What went wrong?
Why did the fire for No Smoke go out before it really caught light?
Yet when I sat in front of the computer, notes on the desk, the story didn’t catch fire. I wrote, sure, but it didn’t come alive, barely smouldering as I edited and revised. After a frustrating couple of weeks and many rewrites of the first few chapters, I stopped.
Did I get carried away?
I don’t mean literally, though a few days of rest in hospital might have eased the frustration and tension. Maybe the idea wasn’t as good as I thought. Maybe I’d enjoyed writing No Remorse so much, the prospect of repeating the process put doubt into my mind.
Writers are often plagued by self-doubt. It can be healthy if it makes you stop and check what you’ve done, to be more careful and meticulous. And it can be a sod, undermining your confidence and beliefs, making you question your abilities, eroding your chances of successfully completing your story.
After reading back through my notes, I knew the story had legs.
So why was it on its knees?
Was I trying too hard?
You know that feeling, when you want to shine and excel. You’ve got something good and you have to give it your best. Half measures won’t do. This is your moment to shine – and trot our more clichés than you can shake the proverbial stick at.
Once the platitudes reached a plateau, I shook my head.

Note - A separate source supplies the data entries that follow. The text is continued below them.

-- pv_equiv track=rewrite | github.com/shufanchen/electrical-life-prediction-software | Data_refine.py | creat_file_name
-- ===== SOURCE A (Python) =====
-- def creat_file_name(file_info):
--     """返回要生成数据集的文件名"""
--     file_name = []
--     flag = 0
--     for i in file_info[::-1]:
--         if (i == '/' or i=='\\') and flag == 0:
--             flag += 1
--             continue
--         elif (i == '/' or i=='\\') and flag >= 1:
--             break
--         else:
--             flag += 1
--             file_name.append(i)
--     file_name.reverse()
--     output_file_name = ''
--     for i in file_name:
--         output_file_name += i
--     output_file_name1 = output_file_name + '_database.csv'
--     return output_file_name1, output_file_name
-- ===== SOURCE B (Python) =====
-- def creat_file_name(file_info):
--     """返回要生成数据集的文件名"""
--     s = file_info
--     if s and (s[-1] == '/' or s[-1] == '\\'):
--         s = s[:-1]
--     idx = max(s.rfind('/'), s.rfind('\\'))
--     name = s[idx + 1:]
--     return name + '_database.csv', name
-- ===== Notes on version B (the rewrite author's own statement) =====
-- stated objective: simpler
-- what changed: Replaced the reversed-iteration flag state machine with accumulator list, reverse and char-by-char string concat by: strip one trailing separator, locate the last separator with rfind, and slice the suffix.
import Mathlib
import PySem

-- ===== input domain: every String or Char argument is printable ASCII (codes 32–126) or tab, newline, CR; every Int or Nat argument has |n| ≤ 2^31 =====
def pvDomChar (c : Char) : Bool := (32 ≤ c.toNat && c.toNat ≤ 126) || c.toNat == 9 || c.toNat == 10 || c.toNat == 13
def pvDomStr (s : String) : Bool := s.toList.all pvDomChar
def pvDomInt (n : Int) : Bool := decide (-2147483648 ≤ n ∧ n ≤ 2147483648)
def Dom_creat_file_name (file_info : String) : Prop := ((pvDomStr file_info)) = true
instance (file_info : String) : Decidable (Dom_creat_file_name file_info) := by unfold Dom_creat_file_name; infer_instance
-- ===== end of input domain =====

-- B replaces A's reversed-iteration flag state machine (accumulator list + reverse + char-by-char concat)
-- by: strip one trailing separator, then slice after the last separator located with rfind (objective: simpler).

-- ===== PORT A =====
-- the 'for i in file_info[::-1]' loop with its flag / continue / break, state (file_name, flag)
def creatLoopA : List Char → List Char → Int → List Char
  | [], file_name, _ => file_name
  | i :: rest, file_name, flag =>
    if (i = '/' ∨ i = '\\') ∧ flag = 0 then creatLoopA rest file_name (flag + 1)
    else if (i = '/' ∨ i = '\\') ∧ flag ≥ 1 then file_name
    else creatLoopA rest (file_name ++ [i]) (flag + 1)

def creat_file_name (file_info : String) : String × String :=
  let file_name := creatLoopA file_info.toList.reverse [] 0   -- file_info[::-1] iterated char by char
  let file_name := file_name.reverse
  let output_file_name := file_name.foldl (fun acc i => acc.push i) ""   -- output_file_name += i
  let output_file_name1 := output_file_name ++ "_database.csv"
  (output_file_name1, output_file_name)

-- ===== PORT B =====
def creat_file_name_alt (file_info : String) : String × String :=
  let s := file_info
  let s := if s ≠ "" ∧ (PySem.Str.pyGet? s (-1) = some '/' ∨ PySem.Str.pyGet? s (-1) = some '\\')
           then PySem.Str.slice s none (some (-1)) else s
  let idx := max (PySem.Str.rfind s "/") (PySem.Str.rfind s "\\")
  let name := PySem.Str.slice s (some (idx + 1)) none
  (name ++ "_database.csv", name)

-- ===== PRECONDITION & SPEC =====
def Spec_creat_file_name (file_info : String) (out : String × String) : Prop := out = creat_file_name_alt file_info
instance (file_info : String) (out : String × String) : Decidable (Spec_creat_file_name file_info out) := by unfold Spec_creat_file_name; infer_instance

-- ===== CLAIM (what is proved, stated in full; the proofs are below) =====
def Claim_equal_creat_file_name : Prop := ∀ (file_info : String), Dom_creat_file_name file_info → Spec_creat_file_name file_info (creat_file_name file_info)

-- ===== LEMMAS AND PROOFS =====

-- `notSep c` : c is neither separator
def notSep (c : Char) : Bool := !(c == '/' || c == '\\')

lemma creatLoopA_pos (r acc : List Char) (f : Int) (hf : 1 ≤ f) :
    creatLoopA r acc f = acc ++ r.takeWhile notSep := by
  induction r generalizing acc f with
  | nil => simp [creatLoopA]
  | cons c rest ih =>
    by_cases hc : c = '/' ∨ c = '\\'
    · have hns : notSep c = false := by
        rcases hc with hc | hc <;> simp [notSep, hc]
      simp [creatLoopA, hc, show ¬ f = 0 by omega, hf, List.takeWhile_cons, hns]
    · have h1 : notSep c = true := by
        simp only [notSep]
        simp only [not_or] at hc
        simp [hc.1, hc.2]
      simp only [creatLoopA, hc, false_and, if_neg, ite_false]
      rw [ih _ _ (by omega)]
      simp [List.takeWhile_cons, h1]

lemma creatLoopA_zero (r : List Char) :
    creatLoopA r [] 0 =
      (if r.head? = some '/' ∨ r.head? = some '\\' then r.tail else r).takeWhile notSep := by
  cases r with
  | nil => simp [creatLoopA]
  | cons c rest =>
    by_cases hc : c = '/' ∨ c = '\\'
    · have hh : (c :: rest).head? = some '/' ∨ (c :: rest).head? = some '\\' := by
        rcases hc with hc | hc <;> simp [hc]
      simp only [creatLoopA, hc, true_and, if_pos rfl, if_pos hh, List.tail_cons]
      exact creatLoopA_pos rest [] 1 le_rfl
    · have h1 : notSep c = true := by
        simp only [notSep]
        simp only [not_or] at hc
        simp [hc.1, hc.2]
      have hh : ¬ ((c :: rest).head? = some '/' ∨ (c :: rest).head? = some '\\') := by
        simpa using hc
      simp only [creatLoopA, hc, false_and, if_neg, ite_false, if_neg hh]
      rw [creatLoopA_pos rest ([] ++ [c]) (0 + 1) (by omega)]
      simp [List.takeWhile_cons, h1]

lemma foldl_push (cs : List Char) (acc : String) :
    (List.foldl (fun a (i : Char) => a.push i) acc cs).toList = acc.toList ++ cs := by
  induction cs generalizing acc with
  | nil => simp
  | cons c rest ih => simp [List.foldl, ih]

lemma go_le (l : List Char) (c : Char) (k : ℕ) : PySem.Chars.rfind.go l [c] k ≤ (k : ℤ) := by
  induction k with
  | zero =>
    rw [PySem.Chars.rfind.go]
    split <;> simp
  | succ j ih =>
    rw [PySem.Chars.rfind.go]
    split
    · omega
    · exact le_trans ih (by push_cast; omega)

lemma isPrefixOf_single (c : Char) (l : List Char) :
    [c].isPrefixOf l = true ↔ l.head? = some c := by
  cases l with
  | nil => simp [List.isPrefixOf]
  | cons a rest =>
    simp [List.isPrefixOf]
    exact eq_comm

-- The max of the two backwards scans: last-separator index, expressed through takeWhile on the reverse.
lemma go_max (l : List Char) (k : ℕ) (hk : k ≤ l.length) :
    max (PySem.Chars.rfind.go l ['/'] k) (PySem.Chars.rfind.go l ['\\'] k)
      = (min (k + 1) l.length : ℤ) - 1 - (((l.take (k + 1)).reverse.takeWhile notSep).length : ℤ) := by
  induction k with
  | zero =>
    cases l with
    | nil =>
      rw [PySem.Chars.rfind.go, PySem.Chars.rfind.go]
      decide
    | cons a rest =>
      have htake : (a :: rest).take (0 + 1) = [a] := rfl
      have hlen : (a :: rest).length = rest.length + 1 := rfl
      rw [PySem.Chars.rfind.go, PySem.Chars.rfind.go, htake, hlen]
      by_cases h1 : a = '/'
      · rw [if_pos (by simp [List.isPrefixOf, h1]), if_neg (by simp [List.isPrefixOf, h1])]
        have hns : notSep a = false := by simp [notSep, h1]
        simp [List.takeWhile_cons, hns]
      · by_cases h2 : a = '\\'
        · rw [if_neg (by simp [List.isPrefixOf]; exact fun h => h1 h.symm), if_pos (by simp [List.isPrefixOf, h2])]
          have hns : notSep a = false := by simp [notSep, h2]
          simp [List.takeWhile_cons, hns]
        · rw [if_neg (by simp [List.isPrefixOf]; exact fun h => h1 h.symm), if_neg (by simp [List.isPrefixOf]; exact fun h => h2 h.symm)]
          have hns : notSep a = true := by simp [notSep, h1, h2]
          simp [List.takeWhile_cons, hns]
  | succ j ih =>
    have hj : j ≤ l.length := by omega
    rw [PySem.Chars.rfind.go, PySem.Chars.rfind.go]
    by_cases hend : j + 1 = l.length
    · have hd : l.drop (j + 1) = [] := by
        rw [List.drop_eq_nil_iff]; omega
      have ht : l.take (j + 1 + 1) = l.take (j + 1) := by
        rw [List.take_of_length_le (by omega), List.take_of_length_le (by omega)]
      rw [hd]
      have h1 : ¬ (List.isPrefixOf ['/'] ([] : List Char) = true) := by simp [List.isPrefixOf]
      have h2 : ¬ (List.isPrefixOf ['\\'] ([] : List Char) = true) := by simp [List.isPrefixOf]
      rw [if_neg h1, if_neg h2, ih hj, ht]
      omega
    · have hlt : j + 1 < l.length := by omega
      obtain ⟨a, ha⟩ : ∃ a, l[j + 1]? = some a := by
        simp [List.getElem?_eq_getElem hlt]
      have hhead : (l.drop (j + 1)).head? = some a := by
        rw [List.head?_drop, ha]
      have htake : l.take (j + 1 + 1) = l.take (j + 1) ++ [a] := by
        rw [List.take_add_one, ha]
        rfl
      by_cases h1 : a = '/'
      · have hp1 : List.isPrefixOf ['/'] (l.drop (j + 1)) = true := by
          rw [isPrefixOf_single, hhead, h1]
        have hp2 : ¬ (List.isPrefixOf ['\\'] (l.drop (j + 1)) = true) := by
          rw [isPrefixOf_single, hhead]; simp [h1]
        rw [if_pos hp1, if_neg hp2, htake]
        have hle := go_le l '\\' j
        have hns : notSep a = false := by simp [notSep, h1]
        simp [List.takeWhile_cons, hns, List.length_take]
        omega
      · by_cases h2 : a = '\\'
        · have hp1 : ¬ (List.isPrefixOf ['/'] (l.drop (j + 1)) = true) := by
            rw [isPrefixOf_single, hhead]; simp [h2]
          have hp2 : List.isPrefixOf ['\\'] (l.drop (j + 1)) = true := by
            rw [isPrefixOf_single, hhead, h2]
          rw [if_neg hp1, if_pos hp2, htake]
          have hle := go_le l '/' j
          have hns : notSep a = false := by simp [notSep, h2]
          simp [List.takeWhile_cons, hns, List.length_take]
          omega
        · have hp1 : ¬ (List.isPrefixOf ['/'] (l.drop (j + 1)) = true) := by
            rw [isPrefixOf_single, hhead]; simp [h1]
          have hp2 : ¬ (List.isPrefixOf ['\\'] (l.drop (j + 1)) = true) := by
            rw [isPrefixOf_single, hhead]; simp [h2]
          have hns : notSep a = true := by
            simp [notSep, h1, h2]
          rw [if_neg hp1, if_neg hp2, ih hj, htake]
          have htw : ((l.take (j + 1)).reverse.takeWhile notSep).length ≤ j + 1 := by
            calc ((l.take (j + 1)).reverse.takeWhile notSep).length
                ≤ (l.take (j + 1)).reverse.length := (List.takeWhile_sublist _).length_le
              _ ≤ j + 1 := by simp [List.length_take]
          simp [List.takeWhile_cons, hns]
          omega

lemma drop_eq_reverse_takeWhile (l : List Char) :
    l.drop (l.length - (l.reverse.takeWhile notSep).length)
      = (l.reverse.takeWhile notSep).reverse := by
  have hpre : l.reverse.takeWhile notSep <+: l.reverse := List.takeWhile_prefix _
  have htk : List.take (l.reverse.takeWhile notSep).length l.reverse
      = l.reverse.takeWhile notSep := (List.prefix_iff_eq_take.mp hpre).symm
  have h := @List.take_reverse _ l (l.reverse.takeWhile notSep).length
  rw [htk] at h
  conv_rhs => rw [h, List.reverse_reverse]

-- B's sliced name, as a character list, for an (already stripped) string s.
lemma alt_name_toList (s : String) :
    (PySem.Str.slice s (some (max (PySem.Str.rfind s "/") (PySem.Str.rfind s "\\") + 1)) none).toList
      = (s.toList.reverse.takeWhile notSep).reverse := by
  set l := s.toList with hl
  have htw : (l.reverse.takeWhile notSep).length ≤ l.length := by
    calc (l.reverse.takeWhile notSep).length
        ≤ l.reverse.length := (List.takeWhile_sublist _).length_le
      _ = l.length := by simp
  have hr : max (PySem.Str.rfind s "/") (PySem.Str.rfind s "\\")
      = (l.length : ℤ) - 1 - ((l.reverse.takeWhile notSep).length : ℤ) := by
    have h1 : PySem.Str.rfind s "/" = PySem.Chars.rfind.go l ['/'] l.length := by
      rw [PySem.Str.rfind_eq]; rfl
    have h2 : PySem.Str.rfind s "\\" = PySem.Chars.rfind.go l ['\\'] l.length := by
      rw [PySem.Str.rfind_eq]; rfl
    rw [h1, h2, go_max l l.length le_rfl,
      List.take_of_length_le (by omega : l.length ≤ l.length + 1)]
    omega
  rw [hr]
  have hnn : (0 : ℤ) ≤ (l.length : ℤ) - 1 - ((l.reverse.takeWhile notSep).length : ℤ) + 1 := by
    omega
  rw [PySem.Str.toList_slice, PySem.Chars.slice_eq_listSlice, ← hl,
    PySem.List.slice_from _ hnn]
  have hnat : ((l.length : ℤ) - 1 - ((l.reverse.takeWhile notSep).length : ℤ) + 1).toNat
      = l.length - (l.reverse.takeWhile notSep).length := by omega
  rw [hnat]
  exact drop_eq_reverse_takeWhile l

-- Both programs assemble (name ++ "_database.csv", name); given A's loop result this settles the pair.
lemma pair_eq (s' : String) (chars : List Char)
    (h : chars = (s'.toList.reverse.takeWhile notSep).reverse) :
    ((List.foldl (fun acc (i : Char) => acc.push i) "" chars) ++ "_database.csv",
      List.foldl (fun acc (i : Char) => acc.push i) "" chars)
    = ((PySem.Str.slice s' (some (max (PySem.Str.rfind s' "/") (PySem.Str.rfind s' "\\") + 1)) none)
        ++ "_database.csv",
      PySem.Str.slice s' (some (max (PySem.Str.rfind s' "/") (PySem.Str.rfind s' "\\") + 1)) none) := by
  have hname : List.foldl (fun acc (i : Char) => acc.push i) "" chars
      = PySem.Str.slice s' (some (max (PySem.Str.rfind s' "/") (PySem.Str.rfind s' "\\") + 1)) none := by
    apply String.toList_inj.mp
    rw [foldl_push, alt_name_toList, h]
    rfl
  rw [hname]

-- ===== VERDICT (by name: the statement is the Claim_ definition above) =====
theorem creat_file_name_spec : Claim_equal_creat_file_name := by
  intro file_info _
  unfold Spec_creat_file_name creat_file_name creat_file_name_alt
  by_cases hcond : file_info ≠ "" ∧
      (PySem.Str.pyGet? file_info (-1) = some '/' ∨ PySem.Str.pyGet? file_info (-1) = some '\\')
  · -- last character is a separator: A's flag skips it, B slices it off
    simp only [if_pos hcond]
    have hlast : file_info.toList.getLast? = some '/' ∨ file_info.toList.getLast? = some '\\' := by
      have h := hcond.2
      rw [PySem.Str.pyGet?_eq, PySem.Chars.pyGet?_eq_listPyGet?, PySem.List.pyGet?_neg_one] at h
      exact h
    have hhead : file_info.toList.reverse.head? = some '/' ∨
        file_info.toList.reverse.head? = some '\\' := by
      simpa [List.head?_reverse] using hlast
    have hstoList : (PySem.Str.slice file_info none (some (-1))).toList
        = file_info.toList.dropLast := by
      rw [PySem.Str.toList_slice, PySem.Chars.slice_eq_listSlice, PySem.List.slice_to_neg_one]
    have hA : (creatLoopA file_info.toList.reverse [] 0).reverse
        = ((PySem.Str.slice file_info none (some (-1))).toList.reverse.takeWhile notSep).reverse := by
      rw [creatLoopA_zero, if_pos hhead, List.tail_reverse, hstoList]
    exact pair_eq _ _ hA
  · -- no trailing separator
    simp only [if_neg hcond]
    have hlast : ¬ (file_info.toList.getLast? = some '/' ∨
        file_info.toList.getLast? = some '\\') := by
      intro h
      apply hcond
      constructor
      · intro hmt
        rw [hmt] at h
        simp at h
      · rw [PySem.Str.pyGet?_eq, PySem.Chars.pyGet?_eq_listPyGet?, PySem.List.pyGet?_neg_one]
        exact h
    have hhead : ¬ (file_info.toList.reverse.head? = some '/' ∨
        file_info.toList.reverse.head? = some '\\') := by
      simpa [List.head?_reverse] using hlast
    have hA : (creatLoopA file_info.toList.reverse [] 0).reverse
        = (file_info.toList.reverse.takeWhile notSep).reverse := by
      rw [creatLoopA_zero, if_neg hhead]
    exact pair_eq _ _ hA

No, I wasn’t trying too hard. This was a first draft. Hemingway said, ‘the first draft of anything is shit.’
You can always improve the writing and flow when you revise the completed first draft. Armed with Hemingway’s advice, I returned to write more – but my doubts multiplied.
Was I heading for the dreaded writer’s block?
Or had I simply lost interest in the idea?
Maybe I could write a different novel. I have a stock of ideas for future stories. They’re only summaries and outlines, issues I’d like to explore, but they’re tied up with the developments in the backstory.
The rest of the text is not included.